Demystifying Term Sheets: Part 3 - Liquidation Preference

In this guide, we break down one of the most critical terms —liquidation preferences— which dictate how exit proceeds are distributed among shareholders.

Article by
Dana Kleiman
Paula Bermúdez de Castro
Article Date
March 31, 2025
Category
Articles

Negotiating a term sheet can feel like walking a tightrope, a delicate balance between ambition and protection for both entrepreneurs and investors. Every line of a term sheet carries weight, telling a story about the future of a business. Drawing from years of experience in the VC play, we are pulling back the curtain to highlight what really matters in a term sheet, how both sides should approach it, and the lessons we have learned (sometimes the hard way) to avoid common pitfalls.

In the spirit of transparency, we are sharing a copy of our full term sheet template here.

This article is meant to serve as a guide to navigating term sheet negotiations, highlighting the most critical clauses, and sharing tips for both entrepreneurs and investors. Our term sheet reflects how we do things differently. When our founders Gonzalo Martínez de Azagra and Igor de la Sota set up the fund, they did not just replicate existing VC practices, they built something that truly represents Cardumen Capital’s values.

That said, this guide is not set in stone; it is a living document that evolves as the market changes. But before diving into the details, here is an important starting point: a term sheet is not a promise to invest, in other words, it is not a legally binding document. Even when signed, it is not a guarantee of funding. Instead, it should be seen more as an agreement to keep negotiations private and, in some cases, to pause the company from exploring other offers for a certain period of time.

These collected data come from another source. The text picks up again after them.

-- pv_equiv track=rewrite | github.com/jesseboakye/edge-lab | edge_lab/walkforward.py | rolling_windows
-- ===== SOURCE A (Python) =====
-- def rolling_windows(n: int, train: int, test: int, step: int) -> list[tuple[int, int, int, int]]:
--     windows: list[tuple[int, int, int, int]] = []
--     start = 0
--     while True:
--         train_start = start
--         train_end = train_start + train
--         test_start = train_end
--         test_end = test_start + test
--         if test_end > n:
--             break
--         windows.append((train_start, train_end, test_start, test_end))
--         start += step
--     return windows
-- ===== SOURCE B (Python) =====
-- def rolling_windows(n: int, train: int, test: int, step: int) -> list[tuple[int, int, int, int]]:
--     slack = n - train - test
--     if slack < 0:
--         return []
--     count = slack // step + 1
--     return [(i * step, i * step + train, i * step + train, i * step + train + test)
--             for i in range(count)]
-- ===== Notes on version B (the rewrite author's own statement) =====
-- stated objective: simpler
-- what changed: Replaces the unbounded while/break loop that advances a mutable start cursor by a closed-form window count (slack//step + 1) and a bounded comprehension over range(count); Pre_ excludes step <= 0 with n >= train+test, where A loops forever.
import Mathlib
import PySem

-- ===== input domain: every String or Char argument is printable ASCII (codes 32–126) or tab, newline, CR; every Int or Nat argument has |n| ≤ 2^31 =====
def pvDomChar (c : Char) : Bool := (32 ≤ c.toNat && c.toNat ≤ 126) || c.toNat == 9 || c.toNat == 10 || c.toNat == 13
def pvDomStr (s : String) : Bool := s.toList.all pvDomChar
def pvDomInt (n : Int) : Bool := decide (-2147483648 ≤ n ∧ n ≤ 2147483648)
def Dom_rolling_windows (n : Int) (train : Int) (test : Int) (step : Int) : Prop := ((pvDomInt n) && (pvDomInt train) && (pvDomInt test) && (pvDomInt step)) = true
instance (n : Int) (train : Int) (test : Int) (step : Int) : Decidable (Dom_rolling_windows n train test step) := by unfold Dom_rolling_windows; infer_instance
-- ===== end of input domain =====

-- B replaces A's unbounded while/break loop by a closed-form window count and a bounded
-- comprehension over range(count); equivalence is proved on Pre_ (where A terminates).

-- ===== PORT A =====
-- A's `while True` loop; the `step ≤ 0` guard is a totality guard only: there the Python
-- loop never terminates (outside Pre_), and the recursion must still be well-founded.
def rwLoopA (n train test step start : Int) : List (Int × Int × Int × Int) :=
  if n < start + train + test then []
  else if _h : step ≤ 0 then []
  else (start, start + train, start + train, start + train + test)
        :: rwLoopA n train test step (start + step)
termination_by (n - (start + train + test) + 1).toNat
decreasing_by omega

def rolling_windows (n : Int) (train : Int) (test : Int) (step : Int) : List (Int × Int × Int × Int) :=
  rwLoopA n train test step 0

-- ===== PORT B =====
def rolling_windows_alt (n : Int) (train : Int) (test : Int) (step : Int) : List (Int × Int × Int × Int) :=
  if n - train - test < 0 then []
  else
    (PySem.List.pyRange 0 (PySem.Int.floordiv (n - train - test) step + 1) 1).map
      (fun i => (i * step, i * step + train, i * step + train, i * step + train + test))

-- ===== PRECONDITION & SPEC =====
-- Pre_ excludes exactly the inputs where Python A never returns: step ≤ 0 while a first
-- window still fits (train+test ≤ n) makes A's while-loop run forever.
def Pre_rolling_windows (n : Int) (train : Int) (test : Int) (step : Int) : Prop :=
  0 < step ∨ n < train + test
instance (n : Int) (train : Int) (test : Int) (step : Int) : Decidable (Pre_rolling_windows n train test step) := by unfold Pre_rolling_windows; infer_instance

def pvWitness_rolling_windows : Int × Int × Int × Int := (10, 4, 2, 3)

def Spec_rolling_windows (n : Int) (train : Int) (test : Int) (step : Int) (out : List (Int × Int × Int × Int)) : Prop := out = rolling_windows_alt n train test step
instance (n : Int) (train : Int) (test : Int) (step : Int) (out : List (Int × Int × Int × Int)) : Decidable (Spec_rolling_windows n train test step out) := by unfold Spec_rolling_windows; infer_instance

-- ===== CLAIM (what is proved, stated in full; the proofs are below) =====
def Claim_equal_rolling_windows : Prop := ∀ (n : Int) (train : Int) (test : Int) (step : Int), Dom_rolling_windows n train test step → Pre_rolling_windows n train test step → Spec_rolling_windows n train test step (rolling_windows n train test step)

-- ===== LEMMAS AND PROOFS =====

-- window count remaining when the loop is at `start`
def rwCnt (n train test step start : Int) : Nat :=
  if n - start - train - test < 0 then 0
  else (PySem.Int.floordiv (n - start - train - test) step + 1).toNat

lemma floordiv_nonneg {a b : Int} (ha : 0 ≤ a) (hb : 0 < b) :
    0 ≤ PySem.Int.floordiv a b := by
  simp [PySem.Int.floordiv]
  exact Int.fdiv_nonneg ha (le_of_lt hb)

lemma floordiv_small {a b : Int} (ha : 0 ≤ a) (hab : a < b) :
    PySem.Int.floordiv a b = 0 := by
  simp [PySem.Int.floordiv]
  rw [Int.fdiv_eq_ediv, if_pos (Or.inl (by omega : (0:Int) ≤ b)),
      Int.ediv_eq_zero_of_lt ha hab]
  ring

lemma floordiv_sub_self {a b : Int} (hb : b ≠ 0) :
    PySem.Int.floordiv (a - b) b = PySem.Int.floordiv a b - 1 := by
  simp [PySem.Int.floordiv]
  have := Int.add_mul_fdiv_right a (-1) hb
  have h1 : a + -1 * b = a - b := by ring
  rw [h1] at this
  omega

lemma rwCnt_succ {n train test step start : Int} (hstep : 0 < step)
    (h : ¬ n < start + train + test) :
    rwCnt n train test step start = rwCnt n train test step (start + step) + 1 := by
  have hr : 0 ≤ n - start - train - test := by omega
  unfold rwCnt
  by_cases h2 : n - (start + step) - train - test < 0
  · have hlt : n - start - train - test < step := by omega
    rw [if_neg (not_lt.mpr hr), if_pos h2, floordiv_small hr hlt]
    decide
  · have hr2 : 0 ≤ n - (start + step) - train - test := by omega
    have he : n - (start + step) - train - test = (n - start - train - test) - step := by ring
    rw [if_neg (not_lt.mpr hr), if_neg h2, he,
        floordiv_sub_self (by omega : step ≠ 0)]
    have := floordiv_nonneg hr hstep
    omega

lemma rwLoopA_eq (n train test step : Int) (hstep : 0 < step) : ∀ (start : Int),
    rwLoopA n train test step start =
      (List.range (rwCnt n train test step start)).map
        (fun k : Nat => (start + (k : Int) * step, start + (k : Int) * step + train,
                   start + (k : Int) * step + train, start + (k : Int) * step + train + test)) := by
  intro start
  induction start using rwLoopA.induct n train test step with
  | case1 start h =>
    rw [rwLoopA]
    have hc : rwCnt n train test step start = 0 := by
      unfold rwCnt; rw [if_pos (by omega)]
    rw [if_pos h, hc, List.range_zero, List.map_nil]
  | case2 start h hle => omega
  | case3 start h hle ih =>
    rw [rwLoopA, if_neg h, dif_neg hle, ih,
        rwCnt_succ hstep h, List.range_succ_eq_map, List.map_cons, List.map_map]
    refine congrArg₂ _ ?_ (List.map_congr_left ?_)
    · push_cast; simp only [Prod.mk.injEq]
      refine ⟨by ring, by ring, by ring, by ring⟩
    · intro k _
      simp only [Function.comp_apply, Prod.mk.injEq]
      push_cast
      refine ⟨by ring, by ring, by ring, by ring⟩

-- ===== VERDICT (by name: the statement is the Claim_ definition above) =====
theorem rolling_windows_spec : Claim_equal_rolling_windows := by
  intro n train test step _ hpre
  unfold Spec_rolling_windows rolling_windows rolling_windows_alt
  rcases hpre with hstep | hsmall
  · rw [rwLoopA_eq n train test step hstep 0]
    by_cases hsl : n - train - test < 0
    · have hc : rwCnt n train test step 0 = 0 := by
        unfold rwCnt; rw [if_pos (by omega)]
      rw [hc, List.range_zero, List.map_nil, if_pos hsl]
    · have hr : 0 ≤ n - train - test := by omega
      have hcnt : rwCnt n train test step 0 =
          (PySem.Int.floordiv (n - train - test) step + 1).toNat := by
        unfold rwCnt
        rw [if_neg (by omega)]
        norm_num
      rw [hcnt, if_neg hsl, PySem.List.pyRange_one, sub_zero, List.map_map]
      apply List.map_congr_left
      intro k _
      simp only [Function.comp_apply, Prod.mk.injEq]
      refine ⟨by ring, by ring, by ring, by ring⟩
  · rw [rwLoopA, if_pos (by omega), if_pos (by omega : n - train - test < 0)]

Now, let us get down to business. While every term sheet is unique, just like every investment offer, there are certain key terms that almost always come up in negotiations. Keep reading to learn what these are and why they matter.

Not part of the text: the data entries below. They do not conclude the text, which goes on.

-- pv_equiv track=rewrite | github.com/Duran-Calpoly/lab7_202_spring26 | lab7_1.py | heapify_down
-- ===== SOURCE A (Python) =====
-- def heapify_down(heap: list[int], index: int) -> list[int]:
--     new_heap = heap[:]
--     left = 2 * index + 1
--     right = 2 * index + 2
--     size = len(new_heap)
--
--     if left >= size:
--         return new_heap
--
--     smallest = left
--
--     if right < size and new_heap[right] < new_heap[left]:
--         smallest = right
--
--     if new_heap[smallest] < new_heap[index]:
--         temp = new_heap[index]
--         new_heap[index] = new_heap[smallest]
--         new_heap[smallest] = temp
--         return heapify_down(new_heap, smallest)
--
--     return new_heap
-- ===== SOURCE B (Python) =====
-- def heapify_down(heap: list[int], index: int) -> list[int]:
--     new_heap = heap[:]
--     size = len(new_heap)
--     i = index
--     while True:
--         left = 2 * i + 1
--         if left >= size:
--             return new_heap
--         right = left + 1
--         smallest = left
--         if right < size and new_heap[right] < new_heap[left]:
--             smallest = right
--         if new_heap[smallest] >= new_heap[i]:
--             return new_heap
--         new_heap[i], new_heap[smallest] = new_heap[smallest], new_heap[i]
--         i = smallest
-- ===== Notes on version B (the rewrite author's own statement) =====
-- stated objective: alternative
-- what changed: Replaces A's recursion, which copies the whole list at every sift-down level, with a single copy followed by an iterative swap loop mutating that copy in place.
-- outside the precondition, e.g. on heapify_down([3, 1, 2], -1): A returns [3, 1, 2], B returns [3, 1, 2]
import Mathlib
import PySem

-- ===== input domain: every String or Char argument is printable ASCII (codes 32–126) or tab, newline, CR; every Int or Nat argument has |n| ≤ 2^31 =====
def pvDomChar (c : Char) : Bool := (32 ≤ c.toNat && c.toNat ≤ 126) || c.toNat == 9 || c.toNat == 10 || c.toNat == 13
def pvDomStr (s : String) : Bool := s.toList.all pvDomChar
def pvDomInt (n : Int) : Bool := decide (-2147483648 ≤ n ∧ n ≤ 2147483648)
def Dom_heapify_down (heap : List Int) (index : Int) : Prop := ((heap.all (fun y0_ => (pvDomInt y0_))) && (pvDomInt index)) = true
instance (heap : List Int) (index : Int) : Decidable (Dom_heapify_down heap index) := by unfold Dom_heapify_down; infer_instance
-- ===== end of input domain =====

-- B replaces A's recursion (which copies the list at every level) by a single copy followed
-- by an iterative sift-down loop mutating that copy in place; objective: alternative.

-- ===== PORT A =====
-- A recurses on `smallest`; within Pre_ the recursion depth is < heap.length, so
-- fuel heap.length + 1 is enough (fuel is only a totality guard).
def heapifyDownRecA : Nat → List Int → Int → List Int
  | 0, heap, _ => heap
  | fuel + 1, heap, index =>
    let new_heap := PySem.List.slice heap none none   -- heap[:]
    let left := 2 * index + 1
    let right := 2 * index + 2
    let size : Int := new_heap.length
    if left ≥ size then new_heap
    else
      let smallest := left
      let smallest :=
        if right < size ∧ PySem.List.pyGetD new_heap right 0 < PySem.List.pyGetD new_heap left 0
        then right else smallest
      if PySem.List.pyGetD new_heap smallest 0 < PySem.List.pyGetD new_heap index 0 then
        let temp := PySem.List.pyGetD new_heap index 0
        let h1 := PySem.List.pySetD new_heap index (PySem.List.pyGetD new_heap smallest 0)
        let h2 := PySem.List.pySetD h1 smallest temp
        heapifyDownRecA fuel h2 smallest
      else new_heap

def heapify_down (heap : List Int) (index : Int) : List Int :=
  heapifyDownRecA (heap.length + 1) heap index

-- ===== PORT B =====
-- the `while True` loop of Source B, carrying (new_heap, size, i); fuel is the totality guard
def heapifyDownLoopB : Nat → List Int → Int → Int → List Int
  | 0, new_heap, _, _ => new_heap
  | fuel + 1, new_heap, size, i =>
    let left := 2 * i + 1
    if left ≥ size then new_heap
    else
      let right := left + 1
      let smallest :=
        if right < size ∧ PySem.List.pyGetD new_heap right 0 < PySem.List.pyGetD new_heap left 0
        then right else left
      if PySem.List.pyGetD new_heap smallest 0 ≥ PySem.List.pyGetD new_heap i 0 then new_heap
      else
        -- new_heap[i], new_heap[smallest] = new_heap[smallest], new_heap[i]
        let vi := PySem.List.pyGetD new_heap i 0
        let vs := PySem.List.pyGetD new_heap smallest 0
        heapifyDownLoopB fuel (PySem.List.pySetD (PySem.List.pySetD new_heap i vs) smallest vi)
          size smallest

def heapify_down_alt (heap : List Int) (index : Int) : List Int :=
  let new_heap := PySem.List.slice heap none none   -- heap[:]
  heapifyDownLoopB (heap.length + 1) new_heap new_heap.length index

-- ===== PRECONDITION & SPEC =====
-- Pre_ excludes negative indices: there A's element accesses go through Python's accidental
-- negative-index wraparound and the recursion may raise IndexError (e.g. heap=[1,2], index=-2).
def Pre_heapify_down (heap : List Int) (index : Int) : Prop := 0 ≤ index
instance (heap : List Int) (index : Int) : Decidable (Pre_heapify_down heap index) := by
  unfold Pre_heapify_down; infer_instance

def pvWitness_heapify_down : List Int × Int := ([5, 1, 2, 3], 0)

def Spec_heapify_down (heap : List Int) (index : Int) (out : List Int) : Prop := out = heapify_down_alt heap index
instance (heap : List Int) (index : Int) (out : List Int) : Decidable (Spec_heapify_down heap index out) := by unfold Spec_heapify_down; infer_instance

-- ===== CLAIM (what is proved, stated in full; the proofs are below) =====
def Claim_equal_heapify_down : Prop := ∀ (heap : List Int) (index : Int), Dom_heapify_down heap index → Pre_heapify_down heap index → Spec_heapify_down heap index (heapify_down heap index)

-- ===== LEMMAS AND PROOFS =====

-- at every level A's recursion and B's loop compute the same state; B carries
-- size = new_heap.length, which the swap preserves (length_pySetD)
theorem heapifyDownRecA_eq_loop (fuel : Nat) :
    ∀ (h : List Int) (i : Int), heapifyDownRecA fuel h i = heapifyDownLoopB fuel h h.length i := by
  induction fuel with
  | zero => intro h i; rfl
  | succ fuel ih =>
    intro h i
    simp only [heapifyDownRecA, heapifyDownLoopB, PySem.List.slice_none_none]
    have hr : (2 : Int) * i + 2 = 2 * i + 1 + 1 := by ring
    rw [hr]
    split_ifs with h1 h2 h3 h4 h5 h6 <;>
      first
        | rfl
        | omega
        | (rw [ih]; simp [PySem.List.length_pySetD])

theorem heapify_down_spec_raw (heap : List Int) (index : Int) :
    heapify_down heap index = heapify_down_alt heap index := by
  unfold heapify_down heapify_down_alt
  simp only [PySem.List.slice_none_none]
  exact heapifyDownRecA_eq_loop (heap.length + 1) heap index

-- ===== VERDICT (by name: the statement is the Claim_ definition above) =====
theorem heapify_down_spec : Claim_equal_heapify_down := by
  intro heap index _ _
  unfold Spec_heapify_down
  exact heapify_down_spec_raw heap index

In our previous articles of this series, we covered valuation (Part 1) and ESOP (Part 2). In this artcicle, we turn our focus to liquidation preferences—one of the most critical (and often misunderstood) terms in venture deals.

Distribution Preference

Liquidation preference dictates how the proceeds from a company exit (i.e. a sale or liquidation) are distributed among shareholders. It is a crucial term that can affect the payout dynamics between founders, investors, and other stakeholders.

The Basics

There are two components that make up what most people call the liquidation preference: the actual preference and participation.

Preference:
  • A 1x preference ensures investors get back what they invested without creating undue burden on founders.
  • Preferences above 1x (i.e. 2x) are rare these days but may appear in later-stage or high-risk investments where the investor requires more downside protection.
Participation:
  • Non-participating liquidation preference: The investor chooses between receiving their preference (i.e. 1x their investment) or participating in the distribution as a common shareholder. This structure is standard and is generally more favourable for founders because it limits the investor's total claim.
  • Participating liquidation preference: The investor gets their preference amount and shares in the remaining proceeds proportionally. This structure can significantly dilute founder payouts, but it is sometimes capped to make it more balanced.

Complications and Nuances

Senior vs. Pari Passu Preferences:
  • Senior preferences give certain investors priority in recovering their funds, potentially leaving less for other investors or founders.
  • Pari passu, where all preferred shareholders are treated equally, simplifies distributions and is generally viewed as fairer.

Key Takeaways

Cardumen Insight

In general, a 1x liquidation preference is perfectly reasonable. Our recommendation for entrepreneurs and our co-investors: keep it simple and lightweight in early rounds.